**Stored data entries**
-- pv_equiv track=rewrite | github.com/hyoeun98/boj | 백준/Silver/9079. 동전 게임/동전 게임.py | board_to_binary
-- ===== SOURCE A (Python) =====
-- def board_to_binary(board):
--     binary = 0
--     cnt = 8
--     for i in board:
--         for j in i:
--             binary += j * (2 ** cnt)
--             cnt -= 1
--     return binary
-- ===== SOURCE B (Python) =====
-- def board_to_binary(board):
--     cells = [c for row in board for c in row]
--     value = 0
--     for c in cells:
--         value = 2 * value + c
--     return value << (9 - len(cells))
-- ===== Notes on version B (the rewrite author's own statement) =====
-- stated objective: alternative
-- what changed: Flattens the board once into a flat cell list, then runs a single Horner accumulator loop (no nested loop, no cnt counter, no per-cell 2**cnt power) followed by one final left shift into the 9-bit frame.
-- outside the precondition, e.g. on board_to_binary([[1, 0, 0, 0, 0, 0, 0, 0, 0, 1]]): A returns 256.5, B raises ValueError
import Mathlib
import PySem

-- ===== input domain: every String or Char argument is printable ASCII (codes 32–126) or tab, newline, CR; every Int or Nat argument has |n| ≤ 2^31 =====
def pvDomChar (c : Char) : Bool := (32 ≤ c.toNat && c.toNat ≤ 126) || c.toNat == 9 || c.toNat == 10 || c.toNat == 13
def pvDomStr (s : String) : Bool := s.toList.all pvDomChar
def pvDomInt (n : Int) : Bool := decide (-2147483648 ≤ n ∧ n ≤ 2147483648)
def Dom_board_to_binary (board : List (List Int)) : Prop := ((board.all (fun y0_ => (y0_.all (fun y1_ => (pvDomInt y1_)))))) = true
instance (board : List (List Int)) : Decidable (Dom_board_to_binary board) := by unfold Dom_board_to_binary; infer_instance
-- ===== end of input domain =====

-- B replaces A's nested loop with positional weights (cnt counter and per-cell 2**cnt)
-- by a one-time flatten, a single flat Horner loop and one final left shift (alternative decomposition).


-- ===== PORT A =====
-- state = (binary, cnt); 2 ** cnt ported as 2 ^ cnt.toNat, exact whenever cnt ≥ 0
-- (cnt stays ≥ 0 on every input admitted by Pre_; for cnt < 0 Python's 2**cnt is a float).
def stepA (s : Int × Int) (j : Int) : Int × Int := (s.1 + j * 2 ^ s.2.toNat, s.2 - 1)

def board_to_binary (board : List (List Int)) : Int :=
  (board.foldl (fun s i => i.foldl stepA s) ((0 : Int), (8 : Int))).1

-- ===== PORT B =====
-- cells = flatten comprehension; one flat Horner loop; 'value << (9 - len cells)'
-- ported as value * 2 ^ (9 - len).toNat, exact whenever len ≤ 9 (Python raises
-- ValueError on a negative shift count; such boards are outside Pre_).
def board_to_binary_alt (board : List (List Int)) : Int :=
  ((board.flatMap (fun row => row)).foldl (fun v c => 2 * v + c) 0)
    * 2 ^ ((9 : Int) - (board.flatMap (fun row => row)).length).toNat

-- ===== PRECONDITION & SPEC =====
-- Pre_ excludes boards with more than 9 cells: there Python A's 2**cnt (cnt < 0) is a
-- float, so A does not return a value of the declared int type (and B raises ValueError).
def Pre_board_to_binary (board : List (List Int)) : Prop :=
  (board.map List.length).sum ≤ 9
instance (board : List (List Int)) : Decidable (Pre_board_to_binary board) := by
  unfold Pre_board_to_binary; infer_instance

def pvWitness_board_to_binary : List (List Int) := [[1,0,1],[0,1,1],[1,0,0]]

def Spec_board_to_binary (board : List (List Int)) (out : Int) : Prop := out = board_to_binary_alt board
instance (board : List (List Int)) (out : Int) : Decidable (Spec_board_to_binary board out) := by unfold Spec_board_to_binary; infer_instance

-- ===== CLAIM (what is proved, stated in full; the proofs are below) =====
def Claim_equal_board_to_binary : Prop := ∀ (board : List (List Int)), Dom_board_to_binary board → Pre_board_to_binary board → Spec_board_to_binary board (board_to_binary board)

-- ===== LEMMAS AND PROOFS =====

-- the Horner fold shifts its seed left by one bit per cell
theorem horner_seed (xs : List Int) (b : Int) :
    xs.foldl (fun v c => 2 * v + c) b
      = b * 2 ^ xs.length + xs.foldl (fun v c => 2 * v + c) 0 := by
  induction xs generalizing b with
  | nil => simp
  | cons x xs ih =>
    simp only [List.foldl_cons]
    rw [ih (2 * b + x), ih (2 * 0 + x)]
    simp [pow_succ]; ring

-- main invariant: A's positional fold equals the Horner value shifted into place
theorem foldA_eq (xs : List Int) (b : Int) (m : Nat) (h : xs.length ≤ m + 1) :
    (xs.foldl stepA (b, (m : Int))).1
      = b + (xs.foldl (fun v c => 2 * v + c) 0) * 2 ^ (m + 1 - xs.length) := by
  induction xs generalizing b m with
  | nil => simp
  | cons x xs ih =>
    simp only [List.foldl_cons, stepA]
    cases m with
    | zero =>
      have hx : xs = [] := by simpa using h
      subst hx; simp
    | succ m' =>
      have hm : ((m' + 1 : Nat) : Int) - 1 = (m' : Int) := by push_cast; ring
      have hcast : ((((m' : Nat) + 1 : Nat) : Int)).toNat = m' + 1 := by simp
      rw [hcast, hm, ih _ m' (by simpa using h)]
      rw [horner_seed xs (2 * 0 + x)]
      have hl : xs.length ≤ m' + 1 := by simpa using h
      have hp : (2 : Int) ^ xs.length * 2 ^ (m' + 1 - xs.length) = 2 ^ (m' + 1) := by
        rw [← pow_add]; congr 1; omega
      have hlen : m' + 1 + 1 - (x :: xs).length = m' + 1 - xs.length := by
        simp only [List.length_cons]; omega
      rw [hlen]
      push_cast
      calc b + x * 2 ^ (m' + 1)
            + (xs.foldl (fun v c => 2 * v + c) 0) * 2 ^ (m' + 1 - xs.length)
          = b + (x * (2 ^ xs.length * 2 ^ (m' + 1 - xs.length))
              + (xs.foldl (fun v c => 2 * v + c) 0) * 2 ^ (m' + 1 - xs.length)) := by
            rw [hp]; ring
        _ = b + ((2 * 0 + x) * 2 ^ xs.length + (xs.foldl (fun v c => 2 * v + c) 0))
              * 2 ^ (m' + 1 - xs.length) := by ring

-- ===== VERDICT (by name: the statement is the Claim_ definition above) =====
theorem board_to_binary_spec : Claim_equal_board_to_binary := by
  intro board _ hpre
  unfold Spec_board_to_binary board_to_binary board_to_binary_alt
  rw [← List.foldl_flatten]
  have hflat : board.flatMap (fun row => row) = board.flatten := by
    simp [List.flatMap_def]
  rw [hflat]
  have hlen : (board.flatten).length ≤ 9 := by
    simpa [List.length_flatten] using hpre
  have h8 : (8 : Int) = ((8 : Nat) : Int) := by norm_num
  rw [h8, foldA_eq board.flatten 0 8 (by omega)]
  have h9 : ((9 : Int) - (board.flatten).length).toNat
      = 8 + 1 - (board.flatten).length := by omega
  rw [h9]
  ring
--
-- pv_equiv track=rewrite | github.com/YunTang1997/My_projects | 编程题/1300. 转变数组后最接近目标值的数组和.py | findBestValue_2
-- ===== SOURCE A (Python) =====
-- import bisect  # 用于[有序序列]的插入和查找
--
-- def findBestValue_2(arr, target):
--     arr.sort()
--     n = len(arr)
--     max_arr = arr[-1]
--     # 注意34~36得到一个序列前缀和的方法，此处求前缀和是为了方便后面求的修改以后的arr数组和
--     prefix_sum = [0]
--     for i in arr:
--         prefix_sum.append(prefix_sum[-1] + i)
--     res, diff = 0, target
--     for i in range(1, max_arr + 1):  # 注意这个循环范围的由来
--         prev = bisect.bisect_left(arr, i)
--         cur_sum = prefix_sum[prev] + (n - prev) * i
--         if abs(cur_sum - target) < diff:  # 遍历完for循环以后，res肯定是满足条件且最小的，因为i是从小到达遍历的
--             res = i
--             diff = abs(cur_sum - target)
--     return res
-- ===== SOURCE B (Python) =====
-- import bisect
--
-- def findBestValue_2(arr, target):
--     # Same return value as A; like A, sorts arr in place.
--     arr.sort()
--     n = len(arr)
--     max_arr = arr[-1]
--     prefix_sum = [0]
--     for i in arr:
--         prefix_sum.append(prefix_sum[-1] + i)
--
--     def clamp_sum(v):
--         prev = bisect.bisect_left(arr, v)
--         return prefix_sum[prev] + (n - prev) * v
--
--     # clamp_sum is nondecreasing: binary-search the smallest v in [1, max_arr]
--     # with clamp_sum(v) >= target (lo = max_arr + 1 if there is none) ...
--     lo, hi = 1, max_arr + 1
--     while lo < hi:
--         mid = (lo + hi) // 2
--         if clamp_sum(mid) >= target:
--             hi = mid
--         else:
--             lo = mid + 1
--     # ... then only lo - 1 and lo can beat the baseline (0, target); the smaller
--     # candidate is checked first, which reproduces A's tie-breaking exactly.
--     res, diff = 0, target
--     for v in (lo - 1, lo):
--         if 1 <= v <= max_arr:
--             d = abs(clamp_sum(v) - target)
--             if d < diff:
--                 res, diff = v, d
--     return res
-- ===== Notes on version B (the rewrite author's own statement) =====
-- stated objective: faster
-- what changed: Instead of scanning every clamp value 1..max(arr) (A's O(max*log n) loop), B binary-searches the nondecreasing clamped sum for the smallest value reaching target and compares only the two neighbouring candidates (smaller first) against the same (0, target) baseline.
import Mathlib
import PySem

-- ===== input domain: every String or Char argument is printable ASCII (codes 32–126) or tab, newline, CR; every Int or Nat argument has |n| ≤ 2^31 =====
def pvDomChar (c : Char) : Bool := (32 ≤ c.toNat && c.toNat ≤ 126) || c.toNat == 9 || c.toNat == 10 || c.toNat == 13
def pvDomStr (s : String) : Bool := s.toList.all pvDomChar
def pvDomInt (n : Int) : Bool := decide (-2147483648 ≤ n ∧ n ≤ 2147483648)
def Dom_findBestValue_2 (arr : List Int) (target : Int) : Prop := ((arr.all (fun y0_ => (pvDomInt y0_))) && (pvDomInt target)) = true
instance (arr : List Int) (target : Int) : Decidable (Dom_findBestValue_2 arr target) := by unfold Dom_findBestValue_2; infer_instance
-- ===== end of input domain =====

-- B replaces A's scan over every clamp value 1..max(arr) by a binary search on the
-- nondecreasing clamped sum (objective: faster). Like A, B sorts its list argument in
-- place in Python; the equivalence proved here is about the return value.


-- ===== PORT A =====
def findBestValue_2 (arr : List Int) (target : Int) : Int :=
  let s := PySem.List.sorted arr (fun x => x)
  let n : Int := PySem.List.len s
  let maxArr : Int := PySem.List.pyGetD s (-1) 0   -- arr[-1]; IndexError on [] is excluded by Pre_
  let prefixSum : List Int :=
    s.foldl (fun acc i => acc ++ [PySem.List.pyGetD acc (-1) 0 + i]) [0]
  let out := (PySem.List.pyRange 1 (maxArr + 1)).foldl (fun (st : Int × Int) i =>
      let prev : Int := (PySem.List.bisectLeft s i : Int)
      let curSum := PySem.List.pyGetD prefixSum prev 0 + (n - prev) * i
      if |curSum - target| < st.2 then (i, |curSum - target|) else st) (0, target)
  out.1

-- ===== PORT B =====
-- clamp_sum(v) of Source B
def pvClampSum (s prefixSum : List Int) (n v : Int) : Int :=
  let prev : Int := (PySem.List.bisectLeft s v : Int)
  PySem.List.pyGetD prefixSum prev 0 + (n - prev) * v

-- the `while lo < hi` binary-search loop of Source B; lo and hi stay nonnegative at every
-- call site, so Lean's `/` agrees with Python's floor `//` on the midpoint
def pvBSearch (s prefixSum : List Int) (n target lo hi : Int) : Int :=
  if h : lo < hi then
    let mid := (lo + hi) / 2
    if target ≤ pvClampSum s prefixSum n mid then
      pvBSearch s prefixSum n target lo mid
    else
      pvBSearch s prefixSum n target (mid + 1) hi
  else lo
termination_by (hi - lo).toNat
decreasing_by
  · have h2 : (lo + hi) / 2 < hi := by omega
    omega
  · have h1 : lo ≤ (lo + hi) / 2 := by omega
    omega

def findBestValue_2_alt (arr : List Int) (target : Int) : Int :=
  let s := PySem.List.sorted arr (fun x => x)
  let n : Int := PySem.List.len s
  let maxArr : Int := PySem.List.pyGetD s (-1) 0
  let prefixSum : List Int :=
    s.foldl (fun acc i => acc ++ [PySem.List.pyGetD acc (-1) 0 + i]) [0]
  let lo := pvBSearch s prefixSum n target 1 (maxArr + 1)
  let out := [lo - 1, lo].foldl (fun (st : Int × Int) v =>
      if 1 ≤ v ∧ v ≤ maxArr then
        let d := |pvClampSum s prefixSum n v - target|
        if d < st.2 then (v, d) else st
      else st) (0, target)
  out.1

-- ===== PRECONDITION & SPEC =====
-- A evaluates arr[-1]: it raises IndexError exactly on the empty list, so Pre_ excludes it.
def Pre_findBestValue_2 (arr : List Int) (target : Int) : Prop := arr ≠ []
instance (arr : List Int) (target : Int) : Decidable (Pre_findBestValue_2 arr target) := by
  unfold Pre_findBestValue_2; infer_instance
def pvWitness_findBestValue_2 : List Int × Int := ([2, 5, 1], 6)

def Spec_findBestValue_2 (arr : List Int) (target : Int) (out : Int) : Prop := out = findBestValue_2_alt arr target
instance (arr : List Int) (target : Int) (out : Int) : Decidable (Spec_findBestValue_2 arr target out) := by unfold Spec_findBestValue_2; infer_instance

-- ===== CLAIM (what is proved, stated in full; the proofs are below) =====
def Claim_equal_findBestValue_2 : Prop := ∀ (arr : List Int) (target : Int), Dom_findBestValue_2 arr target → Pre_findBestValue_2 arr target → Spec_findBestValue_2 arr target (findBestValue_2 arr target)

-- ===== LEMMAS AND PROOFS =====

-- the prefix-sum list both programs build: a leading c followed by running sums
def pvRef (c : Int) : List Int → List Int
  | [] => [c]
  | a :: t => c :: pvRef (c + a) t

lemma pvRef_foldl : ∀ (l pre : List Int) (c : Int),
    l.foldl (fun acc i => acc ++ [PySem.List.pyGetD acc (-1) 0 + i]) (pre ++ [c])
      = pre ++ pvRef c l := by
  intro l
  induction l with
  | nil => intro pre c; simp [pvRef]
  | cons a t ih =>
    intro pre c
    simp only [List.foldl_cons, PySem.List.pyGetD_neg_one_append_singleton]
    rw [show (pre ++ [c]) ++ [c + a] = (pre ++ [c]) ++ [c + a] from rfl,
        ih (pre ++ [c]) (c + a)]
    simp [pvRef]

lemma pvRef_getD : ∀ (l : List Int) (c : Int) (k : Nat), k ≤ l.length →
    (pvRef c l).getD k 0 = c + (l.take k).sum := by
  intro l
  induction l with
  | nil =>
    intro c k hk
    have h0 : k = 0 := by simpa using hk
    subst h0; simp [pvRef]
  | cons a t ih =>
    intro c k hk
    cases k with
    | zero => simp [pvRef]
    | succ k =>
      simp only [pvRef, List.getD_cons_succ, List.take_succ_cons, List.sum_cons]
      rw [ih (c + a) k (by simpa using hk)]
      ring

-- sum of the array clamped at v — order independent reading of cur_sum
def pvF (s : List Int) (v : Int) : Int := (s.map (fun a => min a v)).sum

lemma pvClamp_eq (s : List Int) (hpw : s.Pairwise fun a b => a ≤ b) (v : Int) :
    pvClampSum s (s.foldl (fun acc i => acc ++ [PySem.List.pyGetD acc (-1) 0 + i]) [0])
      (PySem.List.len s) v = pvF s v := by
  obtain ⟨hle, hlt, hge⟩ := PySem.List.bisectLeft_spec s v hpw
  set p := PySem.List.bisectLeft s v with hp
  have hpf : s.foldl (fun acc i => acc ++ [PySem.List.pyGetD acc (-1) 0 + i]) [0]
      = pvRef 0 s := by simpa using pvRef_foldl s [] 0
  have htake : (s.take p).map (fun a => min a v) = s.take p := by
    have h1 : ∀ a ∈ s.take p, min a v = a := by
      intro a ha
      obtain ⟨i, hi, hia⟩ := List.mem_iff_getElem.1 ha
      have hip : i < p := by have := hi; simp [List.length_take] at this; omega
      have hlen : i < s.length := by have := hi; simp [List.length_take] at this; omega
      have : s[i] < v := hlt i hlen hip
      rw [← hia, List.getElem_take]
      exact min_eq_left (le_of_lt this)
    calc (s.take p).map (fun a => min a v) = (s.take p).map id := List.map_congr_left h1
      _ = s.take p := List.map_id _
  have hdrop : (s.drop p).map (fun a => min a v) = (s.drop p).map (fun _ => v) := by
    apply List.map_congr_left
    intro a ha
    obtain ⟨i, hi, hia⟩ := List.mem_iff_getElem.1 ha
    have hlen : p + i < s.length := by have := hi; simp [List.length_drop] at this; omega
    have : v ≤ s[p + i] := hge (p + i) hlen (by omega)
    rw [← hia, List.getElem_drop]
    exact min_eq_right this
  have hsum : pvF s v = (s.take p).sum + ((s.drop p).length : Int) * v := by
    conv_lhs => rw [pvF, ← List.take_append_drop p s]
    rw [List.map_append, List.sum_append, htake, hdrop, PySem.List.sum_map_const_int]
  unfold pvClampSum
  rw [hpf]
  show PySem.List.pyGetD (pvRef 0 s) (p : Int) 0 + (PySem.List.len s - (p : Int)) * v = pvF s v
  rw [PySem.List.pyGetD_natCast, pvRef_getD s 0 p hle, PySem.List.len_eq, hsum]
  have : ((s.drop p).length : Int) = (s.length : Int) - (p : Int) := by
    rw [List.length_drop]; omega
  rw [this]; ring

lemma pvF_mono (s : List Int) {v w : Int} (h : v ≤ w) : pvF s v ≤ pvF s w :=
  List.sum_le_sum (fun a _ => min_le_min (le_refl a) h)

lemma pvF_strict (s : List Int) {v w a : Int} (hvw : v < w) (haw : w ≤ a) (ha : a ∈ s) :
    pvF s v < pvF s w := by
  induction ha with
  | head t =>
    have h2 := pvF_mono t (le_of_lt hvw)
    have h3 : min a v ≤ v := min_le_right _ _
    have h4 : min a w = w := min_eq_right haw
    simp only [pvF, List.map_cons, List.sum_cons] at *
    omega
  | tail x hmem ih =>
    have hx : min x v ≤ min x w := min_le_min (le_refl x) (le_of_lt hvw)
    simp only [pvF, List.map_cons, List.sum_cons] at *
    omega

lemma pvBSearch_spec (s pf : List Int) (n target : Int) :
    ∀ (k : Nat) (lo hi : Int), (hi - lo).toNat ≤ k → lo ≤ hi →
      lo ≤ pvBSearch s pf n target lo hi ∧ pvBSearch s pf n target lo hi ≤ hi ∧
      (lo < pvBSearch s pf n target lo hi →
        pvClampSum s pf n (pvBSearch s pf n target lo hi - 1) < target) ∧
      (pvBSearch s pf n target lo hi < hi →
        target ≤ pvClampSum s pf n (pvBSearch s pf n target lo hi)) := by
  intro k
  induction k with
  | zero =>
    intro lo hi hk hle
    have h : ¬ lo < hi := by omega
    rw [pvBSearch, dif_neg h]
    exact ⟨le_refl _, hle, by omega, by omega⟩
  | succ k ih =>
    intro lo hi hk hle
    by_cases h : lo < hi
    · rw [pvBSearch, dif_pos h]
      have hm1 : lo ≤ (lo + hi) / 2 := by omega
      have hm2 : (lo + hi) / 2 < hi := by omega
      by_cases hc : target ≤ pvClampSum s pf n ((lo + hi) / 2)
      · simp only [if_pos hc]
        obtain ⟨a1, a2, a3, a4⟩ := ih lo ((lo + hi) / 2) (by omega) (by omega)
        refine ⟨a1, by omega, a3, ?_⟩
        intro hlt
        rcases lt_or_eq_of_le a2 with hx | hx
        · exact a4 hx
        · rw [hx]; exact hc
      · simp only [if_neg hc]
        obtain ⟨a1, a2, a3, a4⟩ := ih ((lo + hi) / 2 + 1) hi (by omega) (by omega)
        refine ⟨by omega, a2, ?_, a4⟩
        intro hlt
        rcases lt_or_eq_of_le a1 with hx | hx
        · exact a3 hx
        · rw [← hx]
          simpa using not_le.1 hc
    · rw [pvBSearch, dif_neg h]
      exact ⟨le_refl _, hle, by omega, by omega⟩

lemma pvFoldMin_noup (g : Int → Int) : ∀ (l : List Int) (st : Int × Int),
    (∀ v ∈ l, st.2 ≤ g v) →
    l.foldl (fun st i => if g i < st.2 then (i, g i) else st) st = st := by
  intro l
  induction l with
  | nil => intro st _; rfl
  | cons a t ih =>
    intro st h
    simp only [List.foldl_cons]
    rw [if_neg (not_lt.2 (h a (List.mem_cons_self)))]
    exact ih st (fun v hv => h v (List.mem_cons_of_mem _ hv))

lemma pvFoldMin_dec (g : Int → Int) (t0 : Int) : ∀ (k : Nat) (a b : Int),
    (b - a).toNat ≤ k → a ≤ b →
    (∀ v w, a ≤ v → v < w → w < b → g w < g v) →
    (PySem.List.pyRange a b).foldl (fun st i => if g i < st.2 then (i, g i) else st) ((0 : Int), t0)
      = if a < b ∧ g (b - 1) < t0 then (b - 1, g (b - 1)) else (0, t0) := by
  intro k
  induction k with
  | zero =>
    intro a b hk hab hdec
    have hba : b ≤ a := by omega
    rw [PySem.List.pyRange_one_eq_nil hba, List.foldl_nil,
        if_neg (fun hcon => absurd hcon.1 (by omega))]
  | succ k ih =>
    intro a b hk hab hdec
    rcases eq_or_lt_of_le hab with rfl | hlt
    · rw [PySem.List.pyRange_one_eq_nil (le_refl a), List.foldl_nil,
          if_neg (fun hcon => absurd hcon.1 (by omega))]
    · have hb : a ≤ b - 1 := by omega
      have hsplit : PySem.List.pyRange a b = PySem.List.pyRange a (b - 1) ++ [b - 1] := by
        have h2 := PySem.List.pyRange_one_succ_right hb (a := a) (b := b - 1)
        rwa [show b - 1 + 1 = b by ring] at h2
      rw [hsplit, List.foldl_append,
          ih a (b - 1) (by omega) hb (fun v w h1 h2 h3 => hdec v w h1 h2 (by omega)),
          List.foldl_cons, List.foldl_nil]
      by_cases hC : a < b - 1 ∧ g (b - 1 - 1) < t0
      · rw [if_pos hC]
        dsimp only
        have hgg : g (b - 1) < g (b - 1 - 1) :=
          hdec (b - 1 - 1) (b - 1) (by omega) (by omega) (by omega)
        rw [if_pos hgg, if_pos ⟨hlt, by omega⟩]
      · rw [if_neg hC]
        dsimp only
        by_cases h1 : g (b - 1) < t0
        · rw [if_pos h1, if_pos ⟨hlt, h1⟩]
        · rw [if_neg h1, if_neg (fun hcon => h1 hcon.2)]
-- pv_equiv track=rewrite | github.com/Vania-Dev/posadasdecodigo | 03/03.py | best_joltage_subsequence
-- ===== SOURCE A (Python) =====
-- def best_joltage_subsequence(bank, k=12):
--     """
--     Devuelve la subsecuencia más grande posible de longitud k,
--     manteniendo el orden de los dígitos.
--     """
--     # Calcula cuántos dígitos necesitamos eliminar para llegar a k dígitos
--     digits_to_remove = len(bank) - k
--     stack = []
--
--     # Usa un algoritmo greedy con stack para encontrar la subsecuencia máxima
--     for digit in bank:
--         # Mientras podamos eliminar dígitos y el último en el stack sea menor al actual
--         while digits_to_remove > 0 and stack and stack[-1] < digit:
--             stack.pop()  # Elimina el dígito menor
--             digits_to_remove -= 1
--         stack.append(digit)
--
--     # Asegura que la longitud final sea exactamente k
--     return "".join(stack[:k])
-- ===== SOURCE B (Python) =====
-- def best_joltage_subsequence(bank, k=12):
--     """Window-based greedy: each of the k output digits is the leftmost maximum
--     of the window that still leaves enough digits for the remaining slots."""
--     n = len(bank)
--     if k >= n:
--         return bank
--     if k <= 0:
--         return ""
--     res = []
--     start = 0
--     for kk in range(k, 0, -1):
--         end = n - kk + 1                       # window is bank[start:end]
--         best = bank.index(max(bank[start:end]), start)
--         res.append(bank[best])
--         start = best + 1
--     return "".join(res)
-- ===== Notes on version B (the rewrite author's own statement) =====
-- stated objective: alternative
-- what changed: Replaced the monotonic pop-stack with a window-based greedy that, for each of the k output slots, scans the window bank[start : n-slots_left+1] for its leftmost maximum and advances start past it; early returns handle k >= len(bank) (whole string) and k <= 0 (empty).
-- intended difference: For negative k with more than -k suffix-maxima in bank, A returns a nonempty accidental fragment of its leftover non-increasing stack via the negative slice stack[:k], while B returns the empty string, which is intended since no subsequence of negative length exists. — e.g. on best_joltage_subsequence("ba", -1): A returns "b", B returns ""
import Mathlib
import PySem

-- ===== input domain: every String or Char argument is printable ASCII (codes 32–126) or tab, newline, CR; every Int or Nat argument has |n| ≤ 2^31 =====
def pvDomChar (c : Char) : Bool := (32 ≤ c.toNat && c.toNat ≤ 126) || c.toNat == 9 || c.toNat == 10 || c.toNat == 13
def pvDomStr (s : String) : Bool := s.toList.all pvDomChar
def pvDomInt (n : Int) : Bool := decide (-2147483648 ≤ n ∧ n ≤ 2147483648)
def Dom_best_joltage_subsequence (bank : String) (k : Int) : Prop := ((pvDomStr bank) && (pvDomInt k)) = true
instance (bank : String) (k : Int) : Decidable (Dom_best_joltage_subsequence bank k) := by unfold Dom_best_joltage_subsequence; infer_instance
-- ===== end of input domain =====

**YOUR GOAL**
Your answer should consist only of the lines above between the line holding "List.sum_le_sum (fun a" and the line holding "have hm1 : lo", inclusive, each transcribed exactly.

**EXPECTED ANSWER**
  List.sum_le_sum (fun a _ => min_le_min (le_refl a) h)

lemma pvF_strict (s : List Int) {v w a : Int} (hvw : v < w) (haw : w ≤ a) (ha : a ∈ s) :
    pvF s v < pvF s w := by
  induction ha with
  | head t =>
    have h2 := pvF_mono t (le_of_lt hvw)
    have h3 : min a v ≤ v := min_le_right _ _
    have h4 : min a w = w := min_eq_right haw
    simp only [pvF, List.map_cons, List.sum_cons] at *
    omega
  | tail x hmem ih =>
    have hx : min x v ≤ min x w := min_le_min (le_refl x) (le_of_lt hvw)
    simp only [pvF, List.map_cons, List.sum_cons] at *
    omega

lemma pvBSearch_spec (s pf : List Int) (n target : Int) :
    ∀ (k : Nat) (lo hi : Int), (hi - lo).toNat ≤ k → lo ≤ hi →
      lo ≤ pvBSearch s pf n target lo hi ∧ pvBSearch s pf n target lo hi ≤ hi ∧
      (lo < pvBSearch s pf n target lo hi →
        pvClampSum s pf n (pvBSearch s pf n target lo hi - 1) < target) ∧
      (pvBSearch s pf n target lo hi < hi →
        target ≤ pvClampSum s pf n (pvBSearch s pf n target lo hi)) := by
  intro k
  induction k with
  | zero =>
    intro lo hi hk hle
    have h : ¬ lo < hi := by omega
    rw [pvBSearch, dif_neg h]
    exact ⟨le_refl _, hle, by omega, by omega⟩
  | succ k ih =>
    intro lo hi hk hle
    by_cases h : lo < hi
    · rw [pvBSearch, dif_pos h]
      have hm1 : lo ≤ (lo + hi) / 2 := by omega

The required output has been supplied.